> _Problem to solve_:
Report every line below that carries the word "same".

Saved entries
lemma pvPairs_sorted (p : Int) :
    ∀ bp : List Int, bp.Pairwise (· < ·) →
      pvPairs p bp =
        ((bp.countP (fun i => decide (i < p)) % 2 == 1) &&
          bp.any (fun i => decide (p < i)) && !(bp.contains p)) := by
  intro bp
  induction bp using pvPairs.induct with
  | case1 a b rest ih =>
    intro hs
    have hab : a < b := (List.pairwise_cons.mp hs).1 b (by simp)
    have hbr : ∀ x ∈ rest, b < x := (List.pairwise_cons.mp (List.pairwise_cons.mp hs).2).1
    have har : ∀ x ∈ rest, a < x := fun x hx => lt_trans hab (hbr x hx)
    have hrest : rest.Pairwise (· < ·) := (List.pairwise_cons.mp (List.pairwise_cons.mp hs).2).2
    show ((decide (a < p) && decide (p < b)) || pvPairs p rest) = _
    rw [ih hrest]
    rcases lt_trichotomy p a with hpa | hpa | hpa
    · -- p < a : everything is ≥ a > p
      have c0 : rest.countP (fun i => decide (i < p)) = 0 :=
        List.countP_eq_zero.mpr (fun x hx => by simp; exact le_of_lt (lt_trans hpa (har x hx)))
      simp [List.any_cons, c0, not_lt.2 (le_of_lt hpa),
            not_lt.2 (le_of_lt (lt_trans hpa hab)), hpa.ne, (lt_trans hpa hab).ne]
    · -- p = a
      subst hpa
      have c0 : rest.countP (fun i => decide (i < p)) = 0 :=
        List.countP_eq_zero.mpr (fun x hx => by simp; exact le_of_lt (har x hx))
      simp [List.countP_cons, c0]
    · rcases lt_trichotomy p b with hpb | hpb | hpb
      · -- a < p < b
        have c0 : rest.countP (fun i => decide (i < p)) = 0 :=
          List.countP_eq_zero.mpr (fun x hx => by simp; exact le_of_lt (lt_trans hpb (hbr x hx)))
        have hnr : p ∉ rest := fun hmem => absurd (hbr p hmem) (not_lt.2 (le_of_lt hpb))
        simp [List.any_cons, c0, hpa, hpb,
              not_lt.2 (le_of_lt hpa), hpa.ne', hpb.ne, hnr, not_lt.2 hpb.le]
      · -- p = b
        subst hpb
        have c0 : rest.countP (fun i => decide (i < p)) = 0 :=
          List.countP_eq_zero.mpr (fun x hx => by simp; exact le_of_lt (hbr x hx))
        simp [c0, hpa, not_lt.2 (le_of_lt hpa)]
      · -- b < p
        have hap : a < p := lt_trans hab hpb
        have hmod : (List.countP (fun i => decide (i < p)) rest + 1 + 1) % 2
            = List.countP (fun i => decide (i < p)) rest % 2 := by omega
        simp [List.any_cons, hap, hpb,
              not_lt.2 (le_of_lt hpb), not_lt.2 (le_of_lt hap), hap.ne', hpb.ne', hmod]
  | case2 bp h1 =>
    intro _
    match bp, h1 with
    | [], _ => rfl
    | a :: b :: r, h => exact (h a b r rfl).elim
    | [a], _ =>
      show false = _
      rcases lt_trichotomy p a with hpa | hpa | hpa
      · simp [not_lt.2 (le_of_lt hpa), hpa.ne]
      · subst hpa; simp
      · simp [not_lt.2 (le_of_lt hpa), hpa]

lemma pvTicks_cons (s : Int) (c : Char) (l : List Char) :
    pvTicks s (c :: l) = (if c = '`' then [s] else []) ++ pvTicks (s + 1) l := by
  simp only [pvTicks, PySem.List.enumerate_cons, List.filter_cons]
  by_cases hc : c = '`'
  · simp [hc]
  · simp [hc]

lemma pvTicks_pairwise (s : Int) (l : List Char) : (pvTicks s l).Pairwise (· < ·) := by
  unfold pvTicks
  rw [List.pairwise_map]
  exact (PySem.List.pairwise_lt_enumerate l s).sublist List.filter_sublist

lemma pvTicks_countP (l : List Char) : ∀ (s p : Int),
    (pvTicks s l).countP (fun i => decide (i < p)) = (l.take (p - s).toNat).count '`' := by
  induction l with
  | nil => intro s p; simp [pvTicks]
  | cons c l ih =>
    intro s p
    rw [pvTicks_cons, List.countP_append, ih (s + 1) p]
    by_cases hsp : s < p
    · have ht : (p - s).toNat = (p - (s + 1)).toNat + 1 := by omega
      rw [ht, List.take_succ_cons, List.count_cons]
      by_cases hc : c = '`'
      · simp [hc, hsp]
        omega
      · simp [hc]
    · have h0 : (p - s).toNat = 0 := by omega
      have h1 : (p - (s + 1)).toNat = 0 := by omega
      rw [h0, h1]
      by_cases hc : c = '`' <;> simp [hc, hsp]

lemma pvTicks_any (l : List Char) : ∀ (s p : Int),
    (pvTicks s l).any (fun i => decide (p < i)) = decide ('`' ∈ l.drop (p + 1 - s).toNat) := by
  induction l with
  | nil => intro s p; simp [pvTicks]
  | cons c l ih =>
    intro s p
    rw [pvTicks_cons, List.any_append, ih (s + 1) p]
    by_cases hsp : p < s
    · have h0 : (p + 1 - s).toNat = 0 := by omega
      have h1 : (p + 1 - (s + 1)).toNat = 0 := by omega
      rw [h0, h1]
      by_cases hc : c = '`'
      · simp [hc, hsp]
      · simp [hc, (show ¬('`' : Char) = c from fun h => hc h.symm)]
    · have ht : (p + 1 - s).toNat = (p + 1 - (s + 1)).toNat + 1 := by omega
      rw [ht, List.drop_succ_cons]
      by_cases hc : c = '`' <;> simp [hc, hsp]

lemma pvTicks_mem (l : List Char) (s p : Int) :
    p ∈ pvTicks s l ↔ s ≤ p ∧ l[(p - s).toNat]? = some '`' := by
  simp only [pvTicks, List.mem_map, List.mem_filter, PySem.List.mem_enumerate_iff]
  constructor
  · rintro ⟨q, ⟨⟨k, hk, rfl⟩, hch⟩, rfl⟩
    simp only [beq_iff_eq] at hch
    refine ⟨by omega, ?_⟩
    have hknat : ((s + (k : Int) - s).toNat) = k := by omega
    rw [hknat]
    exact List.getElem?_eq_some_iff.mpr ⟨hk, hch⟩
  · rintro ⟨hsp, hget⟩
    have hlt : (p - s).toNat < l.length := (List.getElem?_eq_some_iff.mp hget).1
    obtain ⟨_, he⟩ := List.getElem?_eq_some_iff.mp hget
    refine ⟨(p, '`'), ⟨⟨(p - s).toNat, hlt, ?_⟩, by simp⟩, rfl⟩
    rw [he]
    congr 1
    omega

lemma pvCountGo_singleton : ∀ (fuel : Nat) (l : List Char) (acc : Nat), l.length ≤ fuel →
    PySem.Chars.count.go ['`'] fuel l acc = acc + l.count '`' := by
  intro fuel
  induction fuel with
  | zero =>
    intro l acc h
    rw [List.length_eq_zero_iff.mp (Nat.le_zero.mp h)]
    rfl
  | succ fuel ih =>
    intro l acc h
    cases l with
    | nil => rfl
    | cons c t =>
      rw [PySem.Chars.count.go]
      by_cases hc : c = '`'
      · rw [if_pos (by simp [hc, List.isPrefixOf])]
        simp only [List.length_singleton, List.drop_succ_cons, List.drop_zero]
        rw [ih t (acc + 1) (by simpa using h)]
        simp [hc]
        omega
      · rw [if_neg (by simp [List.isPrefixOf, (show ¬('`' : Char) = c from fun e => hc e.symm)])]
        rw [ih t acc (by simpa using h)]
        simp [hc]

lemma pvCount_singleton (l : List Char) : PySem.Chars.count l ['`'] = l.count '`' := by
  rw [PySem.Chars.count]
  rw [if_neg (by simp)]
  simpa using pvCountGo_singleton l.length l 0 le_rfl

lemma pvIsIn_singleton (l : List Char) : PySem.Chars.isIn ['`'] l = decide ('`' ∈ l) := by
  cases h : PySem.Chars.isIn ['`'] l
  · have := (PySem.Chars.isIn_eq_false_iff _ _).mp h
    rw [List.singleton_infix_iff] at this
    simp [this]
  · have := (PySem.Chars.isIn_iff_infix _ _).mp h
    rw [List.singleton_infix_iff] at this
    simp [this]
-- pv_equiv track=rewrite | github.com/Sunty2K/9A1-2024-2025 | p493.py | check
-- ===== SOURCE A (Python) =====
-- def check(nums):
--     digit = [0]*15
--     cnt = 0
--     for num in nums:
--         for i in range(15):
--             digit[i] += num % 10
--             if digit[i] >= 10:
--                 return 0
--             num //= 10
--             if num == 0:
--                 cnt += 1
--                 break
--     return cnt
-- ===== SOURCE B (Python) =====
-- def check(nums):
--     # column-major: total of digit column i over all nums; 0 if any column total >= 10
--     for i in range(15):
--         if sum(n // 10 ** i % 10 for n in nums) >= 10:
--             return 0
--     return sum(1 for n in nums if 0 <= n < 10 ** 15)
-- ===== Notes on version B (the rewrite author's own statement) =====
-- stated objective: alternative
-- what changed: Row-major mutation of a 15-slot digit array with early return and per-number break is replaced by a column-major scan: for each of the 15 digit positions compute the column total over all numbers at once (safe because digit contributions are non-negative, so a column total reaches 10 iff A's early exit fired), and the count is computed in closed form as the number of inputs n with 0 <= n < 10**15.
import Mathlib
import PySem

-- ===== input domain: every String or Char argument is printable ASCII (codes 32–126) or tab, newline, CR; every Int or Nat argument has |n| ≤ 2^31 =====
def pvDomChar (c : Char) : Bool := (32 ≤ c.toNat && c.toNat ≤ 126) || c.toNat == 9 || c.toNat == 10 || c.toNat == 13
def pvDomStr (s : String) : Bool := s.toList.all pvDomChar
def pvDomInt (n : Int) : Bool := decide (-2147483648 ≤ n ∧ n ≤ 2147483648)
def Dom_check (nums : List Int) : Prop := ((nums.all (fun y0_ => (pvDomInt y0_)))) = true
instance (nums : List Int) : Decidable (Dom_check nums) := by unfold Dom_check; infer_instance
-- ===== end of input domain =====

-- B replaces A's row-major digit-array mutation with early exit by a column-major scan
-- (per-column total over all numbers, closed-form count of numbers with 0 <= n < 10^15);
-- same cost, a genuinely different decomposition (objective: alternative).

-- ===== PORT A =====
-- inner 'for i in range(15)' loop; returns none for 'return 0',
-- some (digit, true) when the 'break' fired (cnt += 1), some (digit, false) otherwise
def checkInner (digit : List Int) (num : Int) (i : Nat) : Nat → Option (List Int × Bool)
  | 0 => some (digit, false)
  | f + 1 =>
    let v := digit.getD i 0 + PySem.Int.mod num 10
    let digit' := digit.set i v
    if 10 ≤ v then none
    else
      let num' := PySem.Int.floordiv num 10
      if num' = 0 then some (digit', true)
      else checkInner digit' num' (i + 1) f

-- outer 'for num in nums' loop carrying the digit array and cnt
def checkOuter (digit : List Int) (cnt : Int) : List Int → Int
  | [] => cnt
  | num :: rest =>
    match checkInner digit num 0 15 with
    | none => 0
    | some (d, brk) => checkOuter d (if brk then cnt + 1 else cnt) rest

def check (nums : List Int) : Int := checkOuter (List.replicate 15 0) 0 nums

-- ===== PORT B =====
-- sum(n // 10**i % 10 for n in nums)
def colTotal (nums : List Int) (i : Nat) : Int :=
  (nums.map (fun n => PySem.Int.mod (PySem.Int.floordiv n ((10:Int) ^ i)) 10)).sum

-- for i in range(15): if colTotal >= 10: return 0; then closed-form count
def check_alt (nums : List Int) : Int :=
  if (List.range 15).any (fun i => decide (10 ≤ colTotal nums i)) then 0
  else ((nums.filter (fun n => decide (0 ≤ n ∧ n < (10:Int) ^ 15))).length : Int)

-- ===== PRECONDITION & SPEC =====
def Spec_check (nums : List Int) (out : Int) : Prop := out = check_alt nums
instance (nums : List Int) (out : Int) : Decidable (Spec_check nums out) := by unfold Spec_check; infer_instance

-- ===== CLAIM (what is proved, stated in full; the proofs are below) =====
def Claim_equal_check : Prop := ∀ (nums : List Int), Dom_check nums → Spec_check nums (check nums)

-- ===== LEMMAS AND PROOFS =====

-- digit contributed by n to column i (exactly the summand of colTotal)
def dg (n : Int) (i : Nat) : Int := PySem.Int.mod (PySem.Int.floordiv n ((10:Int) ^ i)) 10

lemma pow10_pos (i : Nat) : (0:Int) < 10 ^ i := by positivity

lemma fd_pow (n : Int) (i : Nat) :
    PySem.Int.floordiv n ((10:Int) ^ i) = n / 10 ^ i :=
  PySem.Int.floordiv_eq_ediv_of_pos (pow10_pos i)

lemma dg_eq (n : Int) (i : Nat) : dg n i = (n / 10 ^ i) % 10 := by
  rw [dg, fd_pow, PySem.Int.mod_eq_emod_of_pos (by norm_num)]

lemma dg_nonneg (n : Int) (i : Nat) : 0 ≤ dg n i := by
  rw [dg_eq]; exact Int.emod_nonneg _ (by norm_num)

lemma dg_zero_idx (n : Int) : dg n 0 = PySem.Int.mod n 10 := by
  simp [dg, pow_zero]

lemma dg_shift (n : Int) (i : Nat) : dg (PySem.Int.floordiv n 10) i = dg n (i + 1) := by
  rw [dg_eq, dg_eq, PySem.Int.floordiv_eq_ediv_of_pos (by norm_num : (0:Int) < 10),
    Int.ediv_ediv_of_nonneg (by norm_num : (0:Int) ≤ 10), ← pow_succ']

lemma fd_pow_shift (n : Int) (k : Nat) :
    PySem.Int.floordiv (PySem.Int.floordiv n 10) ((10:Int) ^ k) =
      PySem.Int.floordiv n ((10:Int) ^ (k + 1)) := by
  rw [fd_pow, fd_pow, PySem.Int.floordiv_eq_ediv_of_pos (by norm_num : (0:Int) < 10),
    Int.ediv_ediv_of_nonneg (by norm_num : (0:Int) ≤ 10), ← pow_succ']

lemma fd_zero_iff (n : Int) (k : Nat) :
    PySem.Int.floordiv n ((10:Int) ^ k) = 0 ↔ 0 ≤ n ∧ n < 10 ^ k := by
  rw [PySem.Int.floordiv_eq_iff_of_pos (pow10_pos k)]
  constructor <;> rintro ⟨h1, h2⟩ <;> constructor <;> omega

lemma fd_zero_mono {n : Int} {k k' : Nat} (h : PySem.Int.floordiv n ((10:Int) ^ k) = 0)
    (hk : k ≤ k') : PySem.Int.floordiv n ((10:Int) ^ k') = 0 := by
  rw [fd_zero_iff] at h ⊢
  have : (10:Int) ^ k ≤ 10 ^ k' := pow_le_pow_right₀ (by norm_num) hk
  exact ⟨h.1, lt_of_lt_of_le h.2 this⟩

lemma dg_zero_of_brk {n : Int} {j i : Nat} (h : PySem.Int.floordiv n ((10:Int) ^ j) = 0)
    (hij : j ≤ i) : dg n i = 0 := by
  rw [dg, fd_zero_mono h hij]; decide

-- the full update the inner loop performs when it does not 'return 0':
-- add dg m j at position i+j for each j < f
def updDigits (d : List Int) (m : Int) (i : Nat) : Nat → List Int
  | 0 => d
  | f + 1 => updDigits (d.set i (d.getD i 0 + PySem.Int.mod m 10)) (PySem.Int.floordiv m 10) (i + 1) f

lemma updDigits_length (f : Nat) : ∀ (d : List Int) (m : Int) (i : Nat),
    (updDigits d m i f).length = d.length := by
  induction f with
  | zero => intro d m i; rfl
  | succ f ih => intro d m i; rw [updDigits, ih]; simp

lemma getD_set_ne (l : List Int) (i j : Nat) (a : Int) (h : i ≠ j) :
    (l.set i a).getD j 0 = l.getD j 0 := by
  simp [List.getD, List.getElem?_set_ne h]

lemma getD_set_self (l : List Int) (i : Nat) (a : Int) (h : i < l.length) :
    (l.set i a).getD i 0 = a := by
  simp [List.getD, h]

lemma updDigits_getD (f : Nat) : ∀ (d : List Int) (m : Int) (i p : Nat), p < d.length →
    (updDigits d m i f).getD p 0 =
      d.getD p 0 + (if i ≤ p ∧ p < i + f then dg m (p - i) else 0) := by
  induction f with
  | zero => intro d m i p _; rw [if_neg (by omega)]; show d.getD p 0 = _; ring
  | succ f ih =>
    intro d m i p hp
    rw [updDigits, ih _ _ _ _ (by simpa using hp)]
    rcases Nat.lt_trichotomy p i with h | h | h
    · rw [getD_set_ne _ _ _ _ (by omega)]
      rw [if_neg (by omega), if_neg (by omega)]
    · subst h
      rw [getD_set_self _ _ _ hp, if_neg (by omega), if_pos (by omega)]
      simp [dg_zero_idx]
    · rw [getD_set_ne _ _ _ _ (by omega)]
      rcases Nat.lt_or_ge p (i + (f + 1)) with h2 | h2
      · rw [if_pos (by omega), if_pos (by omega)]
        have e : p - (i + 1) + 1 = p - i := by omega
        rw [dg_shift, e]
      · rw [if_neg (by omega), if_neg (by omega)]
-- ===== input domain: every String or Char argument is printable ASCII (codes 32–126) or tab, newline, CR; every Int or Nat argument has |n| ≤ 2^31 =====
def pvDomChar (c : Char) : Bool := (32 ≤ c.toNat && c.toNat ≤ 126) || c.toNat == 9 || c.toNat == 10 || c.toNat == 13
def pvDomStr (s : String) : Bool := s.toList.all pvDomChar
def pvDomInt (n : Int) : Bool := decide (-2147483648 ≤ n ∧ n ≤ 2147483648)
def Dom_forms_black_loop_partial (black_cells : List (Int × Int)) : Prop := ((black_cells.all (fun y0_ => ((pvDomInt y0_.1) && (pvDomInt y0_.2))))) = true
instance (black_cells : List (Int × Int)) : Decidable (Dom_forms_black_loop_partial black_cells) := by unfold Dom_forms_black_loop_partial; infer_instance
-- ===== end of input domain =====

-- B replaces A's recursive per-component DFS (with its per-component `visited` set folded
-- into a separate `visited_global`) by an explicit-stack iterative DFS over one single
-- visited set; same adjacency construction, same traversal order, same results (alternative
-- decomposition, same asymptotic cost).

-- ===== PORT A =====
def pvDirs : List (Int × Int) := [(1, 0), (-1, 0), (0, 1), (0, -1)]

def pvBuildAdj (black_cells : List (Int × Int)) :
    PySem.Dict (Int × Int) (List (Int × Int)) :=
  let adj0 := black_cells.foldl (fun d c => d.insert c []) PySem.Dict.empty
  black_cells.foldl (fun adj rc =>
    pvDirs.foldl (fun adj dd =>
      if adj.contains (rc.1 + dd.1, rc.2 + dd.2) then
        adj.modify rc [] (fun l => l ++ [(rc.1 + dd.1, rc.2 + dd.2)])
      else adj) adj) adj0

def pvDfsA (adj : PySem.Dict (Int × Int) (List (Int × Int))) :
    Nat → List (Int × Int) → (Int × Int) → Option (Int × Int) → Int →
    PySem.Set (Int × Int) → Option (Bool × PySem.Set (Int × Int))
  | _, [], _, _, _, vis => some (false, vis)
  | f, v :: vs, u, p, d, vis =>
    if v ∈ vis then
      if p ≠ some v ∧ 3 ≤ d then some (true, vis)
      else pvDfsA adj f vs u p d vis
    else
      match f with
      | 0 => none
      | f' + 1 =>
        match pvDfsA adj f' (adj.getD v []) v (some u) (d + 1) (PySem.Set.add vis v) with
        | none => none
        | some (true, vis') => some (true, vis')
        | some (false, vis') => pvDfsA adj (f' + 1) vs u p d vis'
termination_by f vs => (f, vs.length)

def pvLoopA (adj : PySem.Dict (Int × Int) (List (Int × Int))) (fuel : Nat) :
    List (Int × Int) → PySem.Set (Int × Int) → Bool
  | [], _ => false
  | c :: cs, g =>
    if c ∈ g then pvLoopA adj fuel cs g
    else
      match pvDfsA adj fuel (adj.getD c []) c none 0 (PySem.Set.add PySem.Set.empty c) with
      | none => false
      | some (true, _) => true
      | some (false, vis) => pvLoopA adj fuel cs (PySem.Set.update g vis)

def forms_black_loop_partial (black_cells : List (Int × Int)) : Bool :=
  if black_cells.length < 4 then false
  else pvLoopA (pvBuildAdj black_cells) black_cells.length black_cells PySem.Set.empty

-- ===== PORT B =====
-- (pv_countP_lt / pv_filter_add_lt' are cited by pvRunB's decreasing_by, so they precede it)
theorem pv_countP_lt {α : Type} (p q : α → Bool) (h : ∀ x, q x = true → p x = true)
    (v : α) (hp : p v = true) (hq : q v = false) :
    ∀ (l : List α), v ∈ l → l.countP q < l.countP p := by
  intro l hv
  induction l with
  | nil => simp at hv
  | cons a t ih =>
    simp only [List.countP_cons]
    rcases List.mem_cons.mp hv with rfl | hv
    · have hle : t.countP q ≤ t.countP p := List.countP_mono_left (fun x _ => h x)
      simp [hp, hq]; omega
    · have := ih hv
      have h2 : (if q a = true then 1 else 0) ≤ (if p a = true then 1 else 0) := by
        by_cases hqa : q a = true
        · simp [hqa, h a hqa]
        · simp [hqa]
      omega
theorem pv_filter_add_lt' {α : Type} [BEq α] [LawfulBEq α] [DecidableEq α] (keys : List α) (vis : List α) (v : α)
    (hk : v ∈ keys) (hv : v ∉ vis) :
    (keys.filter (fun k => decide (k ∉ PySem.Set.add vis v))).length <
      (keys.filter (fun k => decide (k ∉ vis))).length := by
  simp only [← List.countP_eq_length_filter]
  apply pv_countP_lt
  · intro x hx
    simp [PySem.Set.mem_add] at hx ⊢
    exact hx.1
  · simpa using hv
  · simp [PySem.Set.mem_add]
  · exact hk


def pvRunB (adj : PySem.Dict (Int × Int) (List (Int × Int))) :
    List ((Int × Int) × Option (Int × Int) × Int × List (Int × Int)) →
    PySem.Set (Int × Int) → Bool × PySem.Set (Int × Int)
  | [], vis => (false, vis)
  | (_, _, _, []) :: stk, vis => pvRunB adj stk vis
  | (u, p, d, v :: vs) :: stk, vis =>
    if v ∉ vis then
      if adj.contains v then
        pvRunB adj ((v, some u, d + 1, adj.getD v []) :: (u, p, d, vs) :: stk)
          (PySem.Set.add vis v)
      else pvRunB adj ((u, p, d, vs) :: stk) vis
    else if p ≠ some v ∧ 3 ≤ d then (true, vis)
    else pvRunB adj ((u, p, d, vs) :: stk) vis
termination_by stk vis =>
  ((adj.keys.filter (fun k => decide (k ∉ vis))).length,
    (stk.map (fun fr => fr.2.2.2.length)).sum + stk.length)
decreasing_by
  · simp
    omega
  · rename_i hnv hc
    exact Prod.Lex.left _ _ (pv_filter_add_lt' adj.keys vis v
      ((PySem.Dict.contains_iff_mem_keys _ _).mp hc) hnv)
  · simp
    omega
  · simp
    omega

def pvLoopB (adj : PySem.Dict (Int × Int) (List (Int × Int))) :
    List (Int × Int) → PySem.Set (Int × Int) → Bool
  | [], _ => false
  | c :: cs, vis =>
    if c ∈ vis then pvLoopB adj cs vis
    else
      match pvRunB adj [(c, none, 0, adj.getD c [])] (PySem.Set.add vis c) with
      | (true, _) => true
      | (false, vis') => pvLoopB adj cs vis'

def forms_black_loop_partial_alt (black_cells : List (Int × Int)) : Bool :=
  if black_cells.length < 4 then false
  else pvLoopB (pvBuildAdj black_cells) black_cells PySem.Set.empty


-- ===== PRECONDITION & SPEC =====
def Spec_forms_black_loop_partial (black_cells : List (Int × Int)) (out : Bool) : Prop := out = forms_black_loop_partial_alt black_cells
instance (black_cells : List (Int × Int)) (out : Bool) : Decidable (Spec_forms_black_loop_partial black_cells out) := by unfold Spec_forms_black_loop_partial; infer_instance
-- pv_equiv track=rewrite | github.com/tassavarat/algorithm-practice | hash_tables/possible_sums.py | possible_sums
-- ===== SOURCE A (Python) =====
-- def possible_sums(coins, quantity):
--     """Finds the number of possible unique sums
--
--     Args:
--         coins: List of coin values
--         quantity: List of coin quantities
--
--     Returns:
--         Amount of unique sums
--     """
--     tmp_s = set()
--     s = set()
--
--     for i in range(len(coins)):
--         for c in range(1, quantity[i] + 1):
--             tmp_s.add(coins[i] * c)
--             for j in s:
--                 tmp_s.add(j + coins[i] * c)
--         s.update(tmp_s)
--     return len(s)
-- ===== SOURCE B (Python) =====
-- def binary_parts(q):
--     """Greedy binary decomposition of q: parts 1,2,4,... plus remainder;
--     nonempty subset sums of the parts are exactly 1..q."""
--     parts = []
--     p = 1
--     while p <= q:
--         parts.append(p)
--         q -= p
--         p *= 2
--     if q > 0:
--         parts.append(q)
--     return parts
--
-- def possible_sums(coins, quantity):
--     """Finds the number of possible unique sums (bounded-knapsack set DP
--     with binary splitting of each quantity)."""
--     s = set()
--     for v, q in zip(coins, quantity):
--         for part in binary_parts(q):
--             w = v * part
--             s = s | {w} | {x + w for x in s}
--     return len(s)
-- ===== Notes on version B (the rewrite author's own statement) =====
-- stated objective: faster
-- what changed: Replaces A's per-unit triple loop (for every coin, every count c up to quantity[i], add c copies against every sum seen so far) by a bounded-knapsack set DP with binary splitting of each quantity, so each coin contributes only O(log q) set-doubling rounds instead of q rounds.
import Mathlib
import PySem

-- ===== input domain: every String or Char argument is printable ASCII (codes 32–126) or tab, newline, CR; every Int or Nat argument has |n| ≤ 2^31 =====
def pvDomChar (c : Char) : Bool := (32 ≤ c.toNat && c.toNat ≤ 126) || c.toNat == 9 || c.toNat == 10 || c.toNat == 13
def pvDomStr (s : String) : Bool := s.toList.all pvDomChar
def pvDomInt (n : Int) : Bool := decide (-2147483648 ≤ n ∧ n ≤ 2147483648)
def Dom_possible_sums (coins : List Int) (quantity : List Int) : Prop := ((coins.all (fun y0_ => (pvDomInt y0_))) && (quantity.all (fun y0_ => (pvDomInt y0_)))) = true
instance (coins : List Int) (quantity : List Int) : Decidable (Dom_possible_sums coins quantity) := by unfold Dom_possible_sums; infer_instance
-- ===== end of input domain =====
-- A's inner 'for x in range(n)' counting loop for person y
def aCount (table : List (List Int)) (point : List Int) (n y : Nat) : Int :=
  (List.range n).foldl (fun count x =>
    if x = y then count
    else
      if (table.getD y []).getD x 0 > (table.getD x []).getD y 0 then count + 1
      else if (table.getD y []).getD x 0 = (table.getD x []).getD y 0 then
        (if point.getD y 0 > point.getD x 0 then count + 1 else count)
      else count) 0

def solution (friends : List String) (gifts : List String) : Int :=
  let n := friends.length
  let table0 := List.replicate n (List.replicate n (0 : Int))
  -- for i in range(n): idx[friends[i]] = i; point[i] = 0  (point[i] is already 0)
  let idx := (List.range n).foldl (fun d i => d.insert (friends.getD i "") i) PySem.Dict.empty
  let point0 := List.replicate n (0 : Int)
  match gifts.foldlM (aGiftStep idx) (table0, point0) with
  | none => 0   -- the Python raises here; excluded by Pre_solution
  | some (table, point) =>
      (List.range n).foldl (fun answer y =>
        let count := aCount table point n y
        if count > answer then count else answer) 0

> _Output of the exercise_:
-- same cost, a genuinely different decomposition (objective: alternative).
-- visited set; same adjacency construction, same traversal order, same results (alternative
-- decomposition, same asymptotic cost).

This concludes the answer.